Il rapporto  Siria-Turchia

L’intervento delle forze legate all’esercito del presidente siriano Bashar Al Assad è in atto per appoggiare le Unità di Difesa del popolo curdo (YPG) impegnate da oltre un mese a respingere l’offensiva di Ankara. La Turchia considera l’YPG come una propaggine siriana del Partito dei lavoratori del Kurdistan (PKK), dichiarato fuorilegge dal 1984. Il presidente turco Erdogan, intervenendo davanti al Parlamento, ha mostrato ottimismo pur aggiornando l’elenco dei soldati di Ankara caduti in battaglia e ha dichiarato che l’operazione “Ramoscello d’ulivo va come previsto, avendo occupato 300 chilometri quadri nella regione”.

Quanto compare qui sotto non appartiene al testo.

-- pv_equiv track=rewrite | github.com/ragestack/Calc-JUID-Control-Number | CalcJUIDControlNumber.py | calcMod97
-- ===== SOURCE A (Python) =====
-- def calcMod97(code):
--     modulus = 97
--     maxS = 999999999
--     s = 0
--     for c in code:
--         if c.isdigit():
--             a = ord(c) - ord('0')
--         elif c.isupper():
--             a = ord(c) - ord('A') + 10
--         elif c.islower():
--             a = ord(c) - ord('a') + 10
--         else:
--             a = 0
--
--         if a >= 10:
--             s = s * 100 + a
--         else:
--             s = s * 10 + a
--
--         if s > maxS:
--             s = s % modulus
--
--     result = s % modulus
--     return result
-- ===== SOURCE B (Python) =====
-- def calcMod97(code):
--     total = 0
--     weight = 1
--     for c in reversed(code):
--         if c.isalpha():
--             a = ord(c.lower()) - ord('a') + 10
--         elif c.isdigit():
--             a = ord(c) - ord('0')
--         else:
--             a = 0
--         total = (total + a * weight) % 97
--         weight = weight * (100 if a >= 10 else 10) % 97
--     return total
-- ===== Notes on version B (the rewrite author's own statement) =====
-- stated objective: alternative
-- what changed: Replaces A's forward big-integer accumulator with its overflow-triggered periodic mod-97 reduction by a right-to-left single pass that keeps two always-reduced mod-97 accumulators (running total and positional weight), folding each character's contribution in with modular arithmetic at every step.
import Mathlib
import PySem

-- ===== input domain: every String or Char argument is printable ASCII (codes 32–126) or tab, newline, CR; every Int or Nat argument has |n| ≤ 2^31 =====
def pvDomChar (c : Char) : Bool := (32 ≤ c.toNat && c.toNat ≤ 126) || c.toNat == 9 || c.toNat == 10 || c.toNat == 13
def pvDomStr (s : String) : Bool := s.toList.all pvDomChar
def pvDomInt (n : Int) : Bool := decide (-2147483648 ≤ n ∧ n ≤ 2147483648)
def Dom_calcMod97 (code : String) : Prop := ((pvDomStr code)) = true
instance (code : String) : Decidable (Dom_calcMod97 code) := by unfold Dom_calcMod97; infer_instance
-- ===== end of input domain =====

-- B replaces A's forward big-integer accumulator with periodic overflow reduction by a
-- right-to-left single pass keeping two mod-97 accumulators (running total and positional
-- weight); objective: alternative (same cost, structurally different; return value only).

-- ===== PORT A =====
-- per-character value: digit → 0–9, letter → 10–35, other → 0  (A's if/elif chain)
def calcCharValA (c : Char) : Int :=
  if PySem.Chars.isdigit c then (c.toNat : Int) - ('0'.toNat : Int)
  else if PySem.Chars.isupper c then (c.toNat : Int) - ('A'.toNat : Int) + 10
  else if PySem.Chars.islower c then (c.toNat : Int) - ('a'.toNat : Int) + 10
  else 0

def calcMod97 (code : String) : Int :=
  let modulus : Int := 97
  let maxS : Int := 999999999
  let s := code.toList.foldl (fun s c =>
    let a := calcCharValA c
    let s := if a ≥ 10 then s * 100 + a else s * 10 + a
    if s > maxS then PySem.Int.mod s modulus else s) 0
  PySem.Int.mod s modulus

-- ===== PORT B =====
-- per-character value, B's decomposition: letter (via lower-casing) first, then digit
def calcCharValB (c : Char) : Int :=
  if PySem.Chars.isalpha c then ((PySem.Chars.lowerChar c).toNat : Int) - ('a'.toNat : Int) + 10
  else if PySem.Chars.isdigit c then (c.toNat : Int) - ('0'.toNat : Int)
  else 0

def calcMod97_alt (code : String) : Int :=
  (code.toList.reverse.foldl (fun (tw : Int × Int) c =>
    let a := calcCharValB c
    (PySem.Int.mod (tw.1 + a * tw.2) 97,
     PySem.Int.mod (tw.2 * (if a ≥ 10 then 100 else 10)) 97)) (0, 1)).1

-- ===== PRECONDITION & SPEC =====
def Spec_calcMod97 (code : String) (out : Int) : Prop := out = calcMod97_alt code
instance (code : String) (out : Int) : Decidable (Spec_calcMod97 code out) := by unfold Spec_calcMod97; infer_instance

-- ===== CLAIM (what is proved, stated in full; the proofs are below) =====
def Claim_equal_calcMod97 : Prop := ∀ (code : String), Dom_calcMod97 code → Spec_calcMod97 code (calcMod97 code)

-- ===== LEMMAS AND PROOFS =====

theorem char_le_iff (c d : Char) : (c ≤ d) ↔ c.toNat ≤ d.toNat := by
  rw [Char.le_def]; exact UInt32.le_iff_toNat_le

theorem ofNat_toNat_small (n : Nat) (h : n < 55296) : (Char.ofNat n).toNat = n := by
  unfold Char.ofNat
  split
  · rfl
  · next hh => exact absurd (Or.inl h) hh

-- the two per-character maps agree on every Char
theorem charVal_eq (c : Char) : calcCharValB c = calcCharValA c := by
  unfold calcCharValA calcCharValB
  unfold PySem.Chars.isalpha PySem.Chars.lowerChar PySem.Chars.isdigit PySem.Chars.isupper
    PySem.Chars.islower
  have h0 : '0'.toNat = 48 := rfl
  have h9 : '9'.toNat = 57 := rfl
  have hA : 'A'.toNat = 65 := rfl
  have hZ : 'Z'.toNat = 90 := rfl
  have ha : 'a'.toNat = 97 := rfl
  have hz : 'z'.toNat = 122 := rfl
  simp only [char_le_iff, h0, h9, hA, hZ, ha, hz, Bool.or_eq_true, Bool.and_eq_true,
    decide_eq_true_eq, apply_ite Char.toNat]
  split_ifs <;>
    first
      | omega
      | (rw [ofNat_toNat_small _ (by omega)]; omega)

-- positional weight and value of a character list (most significant first)
def pWeight : List Char → Int
  | [] => 1
  | c :: ds => (if calcCharValA c ≥ 10 then 100 else 10) * pWeight ds

def pValue : List Char → Int
  | [] => 0
  | c :: ds => calcCharValA c * pWeight ds + pValue ds

-- A's loop from any start s congruent mod 97 to s' computes s' * pWeight + pValue, mod 97
theorem foldA_mod (ds : List Char) : ∀ s s' : Int, s % 97 = s' % 97 →
    (ds.foldl (fun s c =>
      let a := calcCharValA c
      let s := if a ≥ 10 then s * 100 + a else s * 10 + a
      if s > 999999999 then PySem.Int.mod s 97 else s) s) % 97
    = (s' * pWeight ds + pValue ds) % 97 := by
  induction ds with
  | nil => intro s s' h; simpa [pWeight, pValue] using h
  | cons c ds ih =>
    intro s s' h
    simp only [List.foldl_cons]
    have hstep : ∀ t : Int, (if t > 999999999 then PySem.Int.mod t 97 else t) % 97 = t % 97 := by
      intro t
      split
      · rw [PySem.Int.mod_eq_emod_of_pos (by norm_num)]
        exact Int.emod_emod_of_dvd t dvd_rfl
      · rfl
    have hmul : ∀ b : Int, (s * b + calcCharValA c) % 97 = (s' * b + calcCharValA c) % 97 :=
      fun b => (Int.ModEq.mul_right b (show Int.ModEq 97 s s' from h)).add_right _
    by_cases h10 : calcCharValA c ≥ 10
    · rw [ih _ (s' * 100 + calcCharValA c) (by simp only [h10, if_true]; rw [hstep]; exact hmul 100)]
      simp only [pWeight, pValue, h10, if_true]
      congr 1; ring
    · rw [ih _ (s' * 10 + calcCharValA c) (by simp only [h10, if_false]; rw [hstep]; exact hmul 10)]
      simp only [pWeight, pValue, h10, if_false]
      congr 1; ring

-- B's reversed loop computes (pValue mod 97, pWeight mod 97)
theorem foldB_inv (ds : List Char) :
    ds.reverse.foldl (fun (tw : Int × Int) c =>
      let a := calcCharValB c
      (PySem.Int.mod (tw.1 + a * tw.2) 97,
       PySem.Int.mod (tw.2 * (if a ≥ 10 then 100 else 10)) 97)) (0, 1)
    = (pValue ds % 97, pWeight ds % 97) := by
  induction ds with
  | nil => simp [pValue, pWeight]
  | cons c ds ih =>
    simp only [List.reverse_cons, List.foldl_append, ih, List.foldl_cons, List.foldl_nil]
    rw [charVal_eq]
    rw [PySem.Int.mod_eq_emod_of_pos (by norm_num), PySem.Int.mod_eq_emod_of_pos (by norm_num)]
    simp only [pValue, pWeight, Prod.mk.injEq]
    have h1 : Int.ModEq 97 (pValue ds % 97) (pValue ds) := Int.emod_emod_of_dvd _ dvd_rfl
    have h2 : Int.ModEq 97 (pWeight ds % 97) (pWeight ds) := Int.emod_emod_of_dvd _ dvd_rfl
    constructor
    · calc (pValue ds % 97 + calcCharValA c * (pWeight ds % 97)) % 97
          = (pValue ds + calcCharValA c * pWeight ds) % 97 := h1.add (h2.mul_left _)
        _ = (calcCharValA c * pWeight ds + pValue ds) % 97 := by congr 1; ring
    · calc (pWeight ds % 97 * if calcCharValA c ≥ 10 then 100 else 10) % 97
          = (pWeight ds * if calcCharValA c ≥ 10 then 100 else 10) % 97 := h2.mul_right _
        _ = ((if calcCharValA c ≥ 10 then 100 else 10) * pWeight ds) % 97 := by congr 1; ring

-- ===== VERDICT (by name: the statement is the Claim_ definition above) =====
theorem calcMod97_spec : Claim_equal_calcMod97 := by
  intro code _
  unfold Spec_calcMod97 calcMod97 calcMod97_alt
  rw [foldB_inv, PySem.Int.mod_eq_emod_of_pos (by norm_num)]
  simpa using foldA_mod code.toList 0 0 rfl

Il rapporto Turchia-Russia

L’intervento militare della Turchia sta sottoponendo a un insostenibile sforzo però i rapporti già sfibrati con la Russia, alleato chiave della Siria. Il presidente turco Erdogan aveva già avvertito il suo omologo russo Putin che qualsiasi sostegno dal regime siriano all’YPG, “avrà delle conseguenze”. E l’assedio annunciato rientra nella strategia preventiva di Ankara: “Nei prossimi giorni il centro di Afrin sarà rapidamente circondato, il sostegno alla città e alla regione dall’esterno sarà interrotto e il gruppo terroristico (YPG) non avrà più l’opportunità di negoziare con nessuno”, ha annunciato il presidente turco.

Il rapporto Russia-Siria

La Russia, dal canto suo, sembra voler dare ragione al presidente siriano Bashar Al Assad, che difficilmente si muove senza una via libera preventivo di Putin, e teme una presenza turca nel paese mediorientale: “Abbiamo ripetutamente affermato – ha dichiarato il ministero degli Esteri russo, Serghei Lavrov – che sosteniamo pienamente le legittime aspirazioni del popolo curdo. Riteniamo sbagliato – ha aggiunto riferendosi alla situazione ad Afrin – che qualcuno approfitti delle aspirazioni del popolo curdo per i suoi giochi geopolitici che non hanno nulla a che fare con gli interessi dei curdi e della sicurezza regionale”.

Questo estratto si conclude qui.